• TASK BRIEF: Print the data exactly as it is given, please.

==========

-- pv_equiv track=rewrite | github.com/anacarlaaf/mdp_estrelas_alem_do_tempo | 06_01_Treino_MaratonaUSP/j_raphael_singer.py | verificar_idades
-- ===== SOURCE A (Python) =====
-- def verificar_idades(n, albuns):
--     anos_possiveis_nascimento = set()
--
--     for album in albuns:
--         ano = album[0]
--         idade = album[1]
--         ano_nascimento = ano - idade
--         anos_possiveis_nascimento.add(ano_nascimento)
--
--     if len(anos_possiveis_nascimento) == 1:
--         return "idades corretas"
--     else:
--         return "mentiu a idade"
-- ===== SOURCE B (Python) =====
-- def verificar_idades(n, albuns):
--     if not albuns:
--         return "mentiu a idade"
--     ref = albuns[0][0] - albuns[0][1]
--     if all(ano - idade == ref for ano, idade in albuns[1:]):
--         return "idades corretas"
--     return "mentiu a idade"
-- ===== Notes on version B (the rewrite author's own statement) =====
-- stated objective: simpler
-- what changed: Instead of accumulating a set of candidate birth years and testing its cardinality, B takes the first album's birth year as a reference and short-circuits with all() over the rest; the empty list is handled explicitly.
import Mathlib
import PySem

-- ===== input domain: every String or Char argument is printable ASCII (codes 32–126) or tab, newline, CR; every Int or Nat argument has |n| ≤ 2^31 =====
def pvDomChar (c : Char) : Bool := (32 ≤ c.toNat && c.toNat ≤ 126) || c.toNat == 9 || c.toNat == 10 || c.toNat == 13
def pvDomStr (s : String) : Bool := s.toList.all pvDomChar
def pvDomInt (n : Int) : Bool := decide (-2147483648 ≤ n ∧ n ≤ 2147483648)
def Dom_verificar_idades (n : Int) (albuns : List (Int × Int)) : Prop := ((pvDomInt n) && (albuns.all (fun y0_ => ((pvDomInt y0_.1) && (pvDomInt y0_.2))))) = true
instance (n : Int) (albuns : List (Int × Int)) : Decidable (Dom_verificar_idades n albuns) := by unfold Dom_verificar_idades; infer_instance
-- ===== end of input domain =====

-- B replaces A's set-of-birth-years accumulation by a first-album reference value checked with a short-circuit all(); objective: simpler.


-- ===== PORT A =====
def verificar_idades (n : Int) (albuns : List (Int × Int)) : String :=
  let anos : PySem.Set Int :=
    albuns.foldl (fun s album =>
      let ano := album.1
      let idade := album.2
      let ano_nascimento := ano - idade
      PySem.Set.add s ano_nascimento) PySem.Set.empty
  if PySem.Set.len anos = 1 then "idades corretas" else "mentiu a idade"

-- ===== PORT B =====
def verificar_idades_alt (n : Int) (albuns : List (Int × Int)) : String :=
  match albuns with
  | [] => "mentiu a idade"
  | (ano, idade) :: rest =>
    let ref := ano - idade
    if rest.all (fun p => p.1 - p.2 == ref) then "idades corretas" else "mentiu a idade"

-- ===== PRECONDITION & SPEC =====
def Spec_verificar_idades (n : Int) (albuns : List (Int × Int)) (out : String) : Prop := out = verificar_idades_alt n albuns
instance (n : Int) (albuns : List (Int × Int)) (out : String) : Decidable (Spec_verificar_idades n albuns out) := by unfold Spec_verificar_idades; infer_instance

-- ===== CLAIM (what is proved, stated in full; the proofs are below) =====
def Claim_equal_verificar_idades : Prop := ∀ (n : Int) (albuns : List (Int × Int)), Dom_verificar_idades n albuns → Spec_verificar_idades n albuns (verificar_idades n albuns)

-- ===== LEMMAS AND PROOFS =====

-- folding Set.add only ever appends elements
theorem pv_foldl_add_append (l : List (Int × Int)) (s : PySem.Set Int) :
    ∃ u, l.foldl (fun s album => PySem.Set.add s (album.1 - album.2)) s = s ++ u := by
  induction l generalizing s with
  | nil => exact ⟨[], by simp⟩
  | cons p t ih =>
    have hv : ∃ v, PySem.Set.add s (p.1 - p.2) = s ++ v := by
      by_cases h : p.1 - p.2 ∈ s
      · exact ⟨[], by simp [PySem.Set.add, PySem.Set.contains, h]⟩
      · exact ⟨[p.1 - p.2], by simp [PySem.Set.add, PySem.Set.contains, h]⟩
    obtain ⟨v, hv⟩ := hv
    obtain ⟨u, hu⟩ := ih (PySem.Set.add s (p.1 - p.2))
    exact ⟨v ++ u, by rw [List.foldl_cons, hu, hv, List.append_assoc]⟩

-- from a singleton [r]: the fold stays [r] iff every element's birth year equals r
theorem pv_foldl_singleton (l : List (Int × Int)) (r : Int) :
    (l.foldl (fun s album => PySem.Set.add s (album.1 - album.2)) [r] = [r]
      ↔ l.all (fun p => p.1 - p.2 == r) = true) := by
  induction l with
  | nil => simp
  | cons p t ih =>
    by_cases h : p.1 - p.2 = r
    · have hadd : PySem.Set.add [r] (p.1 - p.2) = [r] := by simp [PySem.Set.add, h]
      rw [List.foldl_cons, hadd, ih]
      simp [h]
    · constructor
      · intro hfold
        exfalso
        have hadd : PySem.Set.add [r] (p.1 - p.2) = [r, p.1 - p.2] := by
          simp [PySem.Set.add, h]
        rw [List.foldl_cons, hadd] at hfold
        obtain ⟨u, hu⟩ := pv_foldl_add_append t [r, p.1 - p.2]
        rw [hu] at hfold
        have := congrArg List.length hfold
        simp at this
      · intro hall
        simp [h] at hall

theorem verificar_idades_eq (n : Int) (albuns : List (Int × Int)) :
    verificar_idades n albuns = verificar_idades_alt n albuns := by
  cases albuns with
  | nil => simp [verificar_idades, verificar_idades_alt, PySem.Set.empty, PySem.Set.len]
  | cons p t =>
    obtain ⟨ano, idade⟩ := p
    have hstart : PySem.Set.add (PySem.Set.empty : PySem.Set Int) (ano - idade) = [ano - idade] := by
      simp [PySem.Set.add, PySem.Set.empty]
    unfold verificar_idades verificar_idades_alt
    simp only [List.foldl_cons, hstart]
    by_cases h : t.all (fun p => p.1 - p.2 == ano - idade) = true
    · have hfold := (pv_foldl_singleton t (ano - idade)).mpr h
      simp [hfold, h, PySem.Set.len]
    · have hne : t.foldl (fun s album => PySem.Set.add s (album.1 - album.2)) [ano - idade] ≠ [ano - idade] := by
        intro hc; exact h ((pv_foldl_singleton t (ano - idade)).mp hc)
      obtain ⟨u, hu⟩ := pv_foldl_add_append t [ano - idade]
      have hu0 : u ≠ [] := by
        intro hc; apply hne; rw [hu, hc]; simp
      have hlen2 : 2 ≤ (t.foldl (fun s album => PySem.Set.add s (album.1 - album.2)) [ano - idade]).length := by
        rw [hu]
        have := List.length_pos_iff.mpr hu0
        simp
        omega
      have hne1 : ¬ (PySem.Set.len (t.foldl (fun s album => PySem.Set.add s (album.1 - album.2)) [ano - idade]) = 1) := by
        simp [PySem.Set.len]
        omega
      rw [if_neg hne1]
      simp [h]

-- ===== VERDICT (by name: the statement is the Claim_ definition above) =====
theorem verificar_idades_spec : Claim_equal_verificar_idades := by
  intro n albuns _
  exact verificar_idades_eq n albuns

==========

• WRITTEN ANSWER:
-- pv_equiv track=rewrite | github.com/anacarlaaf/mdp_estrelas_alem_do_tempo | 06_01_Treino_MaratonaUSP/j_raphael_singer.py | verificar_idades
-- ===== SOURCE A (Python) =====
-- def verificar_idades(n, albuns):
--     anos_possiveis_nascimento = set()
--
--     for album in albuns:
--         ano = album[0]
--         idade = album[1]
--         ano_nascimento = ano - idade
--         anos_possiveis_nascimento.add(ano_nascimento)
--
--     if len(anos_possiveis_nascimento) == 1:
--         return "idades corretas"
--     else:
--         return "mentiu a idade"
-- ===== SOURCE B (Python) =====
-- def verificar_idades(n, albuns):
--     if not albuns:
--         return "mentiu a idade"
--     ref = albuns[0][0] - albuns[0][1]
--     if all(ano - idade == ref for ano, idade in albuns[1:]):
--         return "idades corretas"
--     return "mentiu a idade"
-- ===== Notes on version B (the rewrite author's own statement) =====
-- stated objective: simpler
-- what changed: Instead of accumulating a set of candidate birth years and testing its cardinality, B takes the first album's birth year as a reference and short-circuits with all() over the rest; the empty list is handled explicitly.
import Mathlib
import PySem

-- ===== input domain: every String or Char argument is printable ASCII (codes 32–126) or tab, newline, CR; every Int or Nat argument has |n| ≤ 2^31 =====
def pvDomChar (c : Char) : Bool := (32 ≤ c.toNat && c.toNat ≤ 126) || c.toNat == 9 || c.toNat == 10 || c.toNat == 13
def pvDomStr (s : String) : Bool := s.toList.all pvDomChar
def pvDomInt (n : Int) : Bool := decide (-2147483648 ≤ n ∧ n ≤ 2147483648)
def Dom_verificar_idades (n : Int) (albuns : List (Int × Int)) : Prop := ((pvDomInt n) && (albuns.all (fun y0_ => ((pvDomInt y0_.1) && (pvDomInt y0_.2))))) = true
instance (n : Int) (albuns : List (Int × Int)) : Decidable (Dom_verificar_idades n albuns) := by unfold Dom_verificar_idades; infer_instance
-- ===== end of input domain =====

-- B replaces A's set-of-birth-years accumulation by a first-album reference value checked with a short-circuit all(); objective: simpler.


-- ===== PORT A =====
def verificar_idades (n : Int) (albuns : List (Int × Int)) : String :=
  let anos : PySem.Set Int :=
    albuns.foldl (fun s album =>
      let ano := album.1
      let idade := album.2
      let ano_nascimento := ano - idade
      PySem.Set.add s ano_nascimento) PySem.Set.empty
  if PySem.Set.len anos = 1 then "idades corretas" else "mentiu a idade"

-- ===== PORT B =====
def verificar_idades_alt (n : Int) (albuns : List (Int × Int)) : String :=
  match albuns with
  | [] => "mentiu a idade"
  | (ano, idade) :: rest =>
    let ref := ano - idade
    if rest.all (fun p => p.1 - p.2 == ref) then "idades corretas" else "mentiu a idade"

-- ===== PRECONDITION & SPEC =====
def Spec_verificar_idades (n : Int) (albuns : List (Int × Int)) (out : String) : Prop := out = verificar_idades_alt n albuns
instance (n : Int) (albuns : List (Int × Int)) (out : String) : Decidable (Spec_verificar_idades n albuns out) := by unfold Spec_verificar_idades; infer_instance

-- ===== CLAIM (what is proved, stated in full; the proofs are below) =====
def Claim_equal_verificar_idades : Prop := ∀ (n : Int) (albuns : List (Int × Int)), Dom_verificar_idades n albuns → Spec_verificar_idades n albuns (verificar_idades n albuns)

-- ===== LEMMAS AND PROOFS =====

-- folding Set.add only ever appends elements
theorem pv_foldl_add_append (l : List (Int × Int)) (s : PySem.Set Int) :
    ∃ u, l.foldl (fun s album => PySem.Set.add s (album.1 - album.2)) s = s ++ u := by
  induction l generalizing s with
  | nil => exact ⟨[], by simp⟩
  | cons p t ih =>
    have hv : ∃ v, PySem.Set.add s (p.1 - p.2) = s ++ v := by
      by_cases h : p.1 - p.2 ∈ s
      · exact ⟨[], by simp [PySem.Set.add, PySem.Set.contains, h]⟩
      · exact ⟨[p.1 - p.2], by simp [PySem.Set.add, PySem.Set.contains, h]⟩
    obtain ⟨v, hv⟩ := hv
    obtain ⟨u, hu⟩ := ih (PySem.Set.add s (p.1 - p.2))
    exact ⟨v ++ u, by rw [List.foldl_cons, hu, hv, List.append_assoc]⟩

-- from a singleton [r]: the fold stays [r] iff every element's birth year equals r
theorem pv_foldl_singleton (l : List (Int × Int)) (r : Int) :
    (l.foldl (fun s album => PySem.Set.add s (album.1 - album.2)) [r] = [r]
      ↔ l.all (fun p => p.1 - p.2 == r) = true) := by
  induction l with
  | nil => simp
  | cons p t ih =>
    by_cases h : p.1 - p.2 = r
    · have hadd : PySem.Set.add [r] (p.1 - p.2) = [r] := by simp [PySem.Set.add, h]
      rw [List.foldl_cons, hadd, ih]
      simp [h]
    · constructor
      · intro hfold
        exfalso
        have hadd : PySem.Set.add [r] (p.1 - p.2) = [r, p.1 - p.2] := by
          simp [PySem.Set.add, h]
        rw [List.foldl_cons, hadd] at hfold
        obtain ⟨u, hu⟩ := pv_foldl_add_append t [r, p.1 - p.2]
        rw [hu] at hfold
        have := congrArg List.length hfold
        simp at this
      · intro hall
        simp [h] at hall

theorem verificar_idades_eq (n : Int) (albuns : List (Int × Int)) :
    verificar_idades n albuns = verificar_idades_alt n albuns := by
  cases albuns with
  | nil => simp [verificar_idades, verificar_idades_alt, PySem.Set.empty, PySem.Set.len]
  | cons p t =>
    obtain ⟨ano, idade⟩ := p
    have hstart : PySem.Set.add (PySem.Set.empty : PySem.Set Int) (ano - idade) = [ano - idade] := by
      simp [PySem.Set.add, PySem.Set.empty]
    unfold verificar_idades verificar_idades_alt
    simp only [List.foldl_cons, hstart]
    by_cases h : t.all (fun p => p.1 - p.2 == ano - idade) = true
    · have hfold := (pv_foldl_singleton t (ano - idade)).mpr h
      simp [hfold, h, PySem.Set.len]
    · have hne : t.foldl (fun s album => PySem.Set.add s (album.1 - album.2)) [ano - idade] ≠ [ano - idade] := by
        intro hc; exact h ((pv_foldl_singleton t (ano - idade)).mp hc)
      obtain ⟨u, hu⟩ := pv_foldl_add_append t [ano - idade]
      have hu0 : u ≠ [] := by
        intro hc; apply hne; rw [hu, hc]; simp
      have hlen2 : 2 ≤ (t.foldl (fun s album => PySem.Set.add s (album.1 - album.2)) [ano - idade]).length := by
        rw [hu]
        have := List.length_pos_iff.mpr hu0
        simp
        omega
      have hne1 : ¬ (PySem.Set.len (t.foldl (fun s album => PySem.Set.add s (album.1 - album.2)) [ano - idade]) = 1) := by
        simp [PySem.Set.len]
        omega
      rw [if_neg hne1]
      simp [h]

-- ===== VERDICT (by name: the statement is the Claim_ definition above) =====
theorem verificar_idades_spec : Claim_equal_verificar_idades := by
  intro n albuns _
  exact verificar_idades_eq n albuns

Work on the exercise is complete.